-- pv_equiv track=rewrite | github.com/RLPgh/MarkItDown-Converter | src/core/pdf_processor.py | _merge_split_tables
-- ===== SOURCE A (Python) =====
-- def _merge_split_tables(lines: list[str]) -> list[str]:
--     """
--     Merge tables that were split across pages.
--
--     When a table spans multiple pages, pymupdf4llm may output:
--     - Table header + some rows
--     - Page break content
--     - Table header again (repeated) + remaining rows
--
--     This method detects and merges such tables.
--
--     Args:
--         lines: List of markdown lines.
--
--     Returns:
--         Lines with merged tables.
--     """
--     result = []
--     i = 0
--
--     while i < len(lines):
--         line = lines[i]
--
--         # Check if this is a table row
--         if line.strip().startswith("|") and line.strip().endswith("|"):
--             # Collect the entire table
--             table_lines = [line]
--             table_header = line.strip()
--             i += 1
--
--             while i < len(lines):
--                 current = lines[i].strip()
--
--                 if current.startswith("|") and current.endswith("|"):
--                     # Check if this is a repeated header (table continuation)
--                     if current == table_header and len(table_lines) > 2:
--                         # Skip repeated header
--                         i += 1
--                         # Also skip the separator line if present
--                         if i < len(lines) and lines[i].strip().startswith("|") and "-" in lines[i]:
--                             i += 1
--                         continue
--                     table_lines.append(lines[i])
--                     i += 1
--                 elif not current:
--                     # Empty line - might be end of table or just spacing
--                     # Look ahead to see if table continues
--                     look_ahead = i + 1
--                     while look_ahead < len(lines) and not lines[look_ahead].strip():
--                         look_ahead += 1
--
--                     if look_ahead < len(lines) and lines[look_ahead].strip().startswith("|"):
--                         # Table continues, skip empty lines
--                         i = look_ahead
--                     else:
--                         # Table ends
--                         break
--                 else:
--                     # Non-table content, table ends
--                     break
--
--             result.extend(table_lines)
--         else:
--             result.append(line)
--             i += 1
--
--     return result
-- ===== SOURCE B (Python) =====
-- def _merge_split_tables(lines: list[str]) -> list[str]:
--     """Single-pass rewrite: one loop over the lines with explicit state
--     (current table buffer, remembered header, pending blank lines, and a
--     skip-separator sub-state after a repeated header)."""
--     out = []
--     table = []      # accumulated lines of the current table ([] = not in a table)
--     header = ""     # stripped first line of the current table
--     blanks = []     # blank lines seen while inside a table, not yet emitted
--     skip_sep = False  # just skipped a repeated header; next line may be its separator
--     for line in lines:
--         s = line.strip()
--         if table:
--             if skip_sep:
--                 skip_sep = False
--                 if s.startswith("|") and "-" in line:
--                     continue
--             if s.startswith("|"):
--                 blanks = []  # blanks followed by a '|' line are dropped
--                 if s.endswith("|"):
--                     if s == header and len(table) > 2:
--                         skip_sep = True
--                     else:
--                         table.append(line)
--                     continue
--                 # starts with '|' but is not a full row: table ends here
--                 out.extend(table)
--                 table = []
--                 out.append(line)
--             elif not s:
--                 blanks.append(line)
--             else:
--                 # ordinary content: table ends, held blanks are re-emitted
--                 out.extend(table)
--                 out.extend(blanks)
--                 table = []
--                 blanks = []
--                 out.append(line)
--         else:
--             if s.startswith("|") and s.endswith("|"):
--                 table = [line]
--                 header = s
--             else:
--                 out.append(line)
--     if table:
--         out.extend(table)
--         out.extend(blanks)
--     return out
-- ===== Notes on version B (the rewrite author's own statement) =====
-- stated objective: alternative
-- what changed: Replaced A's index-driven outer loop with nested collection loop and blank-line look-ahead by a single structural pass over the lines with explicit state (table buffer, remembered header, pending-blank buffer, skip-separator flag), so each line is examined once instead of being re-visited by look-ahead and re-entry.
import Mathlib
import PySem

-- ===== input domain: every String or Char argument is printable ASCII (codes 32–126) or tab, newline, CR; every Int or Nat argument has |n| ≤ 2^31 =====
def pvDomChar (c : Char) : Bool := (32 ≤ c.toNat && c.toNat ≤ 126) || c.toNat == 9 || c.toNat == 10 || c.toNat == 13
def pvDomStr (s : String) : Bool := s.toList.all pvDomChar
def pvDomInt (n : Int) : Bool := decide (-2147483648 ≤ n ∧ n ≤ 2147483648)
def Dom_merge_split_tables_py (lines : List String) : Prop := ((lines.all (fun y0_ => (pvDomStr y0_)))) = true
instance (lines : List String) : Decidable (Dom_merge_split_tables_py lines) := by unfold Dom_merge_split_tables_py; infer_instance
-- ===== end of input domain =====

-- ===== PORT A =====
-- B is a single-pass state machine replacing A's index-driven nested loops; same return value (alternative decomposition).
-- look-ahead over blank lines (the inner 'while look_ahead < len and not lines[look_ahead].strip()')
def pvLookAhead (lines : List String) (j : Nat) : Nat :=
  if h : j < lines.length ∧ PySem.Str.strip (lines.getD j "") == "" then
    pvLookAhead lines (j + 1)
  else j
termination_by lines.length - j
decreasing_by exact Nat.sub_lt_sub_left h.1 (Nat.lt_succ_self j)

-- A's inner table-collection loop: returns (table_lines, i) at the moment the loop exits
def pvInnerA (lines : List String) (header : String) (tbl : List String) (i : Nat) : List String × Nat :=
  if h : i < lines.length then
    if PySem.Str.startswith (PySem.Str.strip (lines.getD i "")) "|"
         && PySem.Str.endswith (PySem.Str.strip (lines.getD i "")) "|" then
      if PySem.Str.strip (lines.getD i "") == header && decide (tbl.length > 2) then
        -- skip the repeated header; also skip the separator line if present
        if i + 1 < lines.length ∧ PySem.Str.startswith (PySem.Str.strip (lines.getD (i + 1) "")) "|" = true
             ∧ PySem.Str.isIn "-" (lines.getD (i + 1) "") = true then
          pvInnerA lines header tbl (i + 2)
        else
          pvInnerA lines header tbl (i + 1)
      else
        pvInnerA lines header (tbl ++ [lines.getD i ""]) (i + 1)
    else if PySem.Str.strip (lines.getD i "") == "" then
      if pvLookAhead lines (i + 1) < lines.length
           ∧ PySem.Str.startswith (PySem.Str.strip (lines.getD (pvLookAhead lines (i + 1)) "")) "|" = true then
        -- 'max (i+1)' is only a termination device: pvLookAhead lines (i+1) ≥ i+1 always (pvLookAhead_ge below)
        pvInnerA lines header tbl (max (i + 1) (pvLookAhead lines (i + 1)))
      else (tbl, i)
    else (tbl, i)
  else (tbl, i)
termination_by lines.length - i
decreasing_by
  · exact Nat.sub_lt_sub_left h (Nat.lt_add_of_pos_right (by decide))
  · exact Nat.sub_lt_sub_left h (Nat.lt_succ_self i)
  · exact Nat.sub_lt_sub_left h (Nat.lt_succ_self i)
  · exact Nat.sub_lt_sub_left h (Nat.lt_of_lt_of_le (Nat.lt_succ_self i) (le_max_left _ _))

-- A's outer loop
def pvOuterA (lines : List String) (i : Nat) (result : List String) : List String :=
  if h : i < lines.length then
    if PySem.Str.startswith (PySem.Str.strip (lines.getD i "")) "|"
         && PySem.Str.endswith (PySem.Str.strip (lines.getD i "")) "|" then
      -- 'max (i+1)' is only a termination device: the inner loop never moves i backwards (pvInnerA_ge below)
      pvOuterA lines (max (i + 1) (pvInnerA lines (PySem.Str.strip (lines.getD i "")) [lines.getD i ""] (i + 1)).2)
        (result ++ (pvInnerA lines (PySem.Str.strip (lines.getD i "")) [lines.getD i ""] (i + 1)).1)
    else
      pvOuterA lines (i + 1) (result ++ [lines.getD i ""])
  else result
termination_by lines.length - i
decreasing_by
  · exact Nat.sub_lt_sub_left h (Nat.lt_of_lt_of_le (Nat.lt_succ_self i) (le_max_left _ _))
  · exact Nat.sub_lt_sub_left h (Nat.lt_succ_self i)

def merge_split_tables_py (lines : List String) : List String :=
  pvOuterA lines 0 []

-- ===== PORT B =====
-- single pass with explicit state: out, current table buffer, pending blanks, remembered header, skip-separator flag
def pvLoopB (lines : List String) (out table blanks : List String) (header : String) (skipSep : Bool) :
    List String :=
  match lines with
  | [] => if table.isEmpty then out else (out ++ table) ++ blanks
  | line :: rest =>
    if table.isEmpty then
      if PySem.Str.startswith (PySem.Str.strip line) "|" && PySem.Str.endswith (PySem.Str.strip line) "|" then
        pvLoopB rest out [line] blanks (PySem.Str.strip line) skipSep
      else
        pvLoopB rest (out ++ [line]) [] blanks header skipSep
    else
      if skipSep && (PySem.Str.startswith (PySem.Str.strip line) "|" && PySem.Str.isIn "-" line) then
        pvLoopB rest out table blanks header false
      else
        if PySem.Str.startswith (PySem.Str.strip line) "|" then
          if PySem.Str.endswith (PySem.Str.strip line) "|" then
            if PySem.Str.strip line == header && decide (table.length > 2) then
              pvLoopB rest out table [] header true
            else
              pvLoopB rest out (table ++ [line]) [] header false
          else
            pvLoopB rest ((out ++ table) ++ [line]) [] [] header false
        else if PySem.Str.strip line == "" then
          pvLoopB rest out table (blanks ++ [line]) header false
        else
          pvLoopB rest (((out ++ table) ++ blanks) ++ [line]) [] [] header false

def merge_split_tables_py_alt (lines : List String) : List String :=
  pvLoopB lines [] [] [] "" false

-- ===== PRECONDITION & SPEC =====
def Spec_merge_split_tables_py (lines : List String) (out : List String) : Prop := out = merge_split_tables_py_alt lines
instance (lines : List String) (out : List String) : Decidable (Spec_merge_split_tables_py lines out) := by unfold Spec_merge_split_tables_py; infer_instance

-- ===== CLAIM (what is proved, stated in full; the proofs are below) =====
def Claim_equal_merge_split_tables_py : Prop := ∀ (lines : List String), Dom_merge_split_tables_py lines → Spec_merge_split_tables_py lines (merge_split_tables_py lines)

-- ===== LEMMAS AND PROOFS =====

theorem pvLookAhead_ge (lines : List String) (j : Nat) : j ≤ pvLookAhead lines j := by
  unfold pvLookAhead
  split
  · have := pvLookAhead_ge lines (j + 1); omega
  · exact le_refl j
termination_by lines.length - j
decreasing_by omega

theorem pvInnerA_ge (lines : List String) (header : String) (tbl : List String) (i : Nat) :
    i ≤ (pvInnerA lines header tbl i).2 := by
  unfold pvInnerA
  split
  · split
    · split
      · split
        · have := pvInnerA_ge lines header tbl (i + 2); omega
        · have := pvInnerA_ge lines header tbl (i + 1); omega
      · have := pvInnerA_ge lines header (tbl ++ [lines.getD i ""]) (i + 1); omega
    · split
      · split
        · exact Nat.le_trans (Nat.le_succ i) (Nat.le_trans (le_max_left _ _)
            (pvInnerA_ge lines header tbl (max (i + 1) (pvLookAhead lines (i + 1)))))
        · exact le_refl i
      · exact le_refl i
  · exact le_refl i
termination_by lines.length - i
decreasing_by
  all_goals exact Nat.sub_lt_sub_left (by omega) (by first | exact Nat.lt_of_lt_of_le (Nat.lt_succ_self i) (le_max_left _ _) | omega)


theorem pvDropCons (lines : List String) (i : Nat) (h : i < lines.length) :
    List.drop i lines = lines.getD i "" :: List.drop (i + 1) lines := by
  rw [List.getD_eq_getElem lines "" h]
  exact List.drop_eq_getElem_cons h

┄┄┄┄┄┄┄┄┄┄

Taking the line with "(result ++ (pvInnerA" as the first and the line with "-- ===== PORT B" as the last, retype that stretch of the data above exactly, with no other lines.

        (result ++ (pvInnerA lines (PySem.Str.strip (lines.getD i "")) [lines.getD i ""] (i + 1)).1)
    else
      pvOuterA lines (i + 1) (result ++ [lines.getD i ""])
  else result
termination_by lines.length - i
decreasing_by
  · exact Nat.sub_lt_sub_left h (Nat.lt_of_lt_of_le (Nat.lt_succ_self i) (le_max_left _ _))
  · exact Nat.sub_lt_sub_left h (Nat.lt_succ_self i)

def merge_split_tables_py (lines : List String) : List String :=
  pvOuterA lines 0 []

-- ===== PORT B =====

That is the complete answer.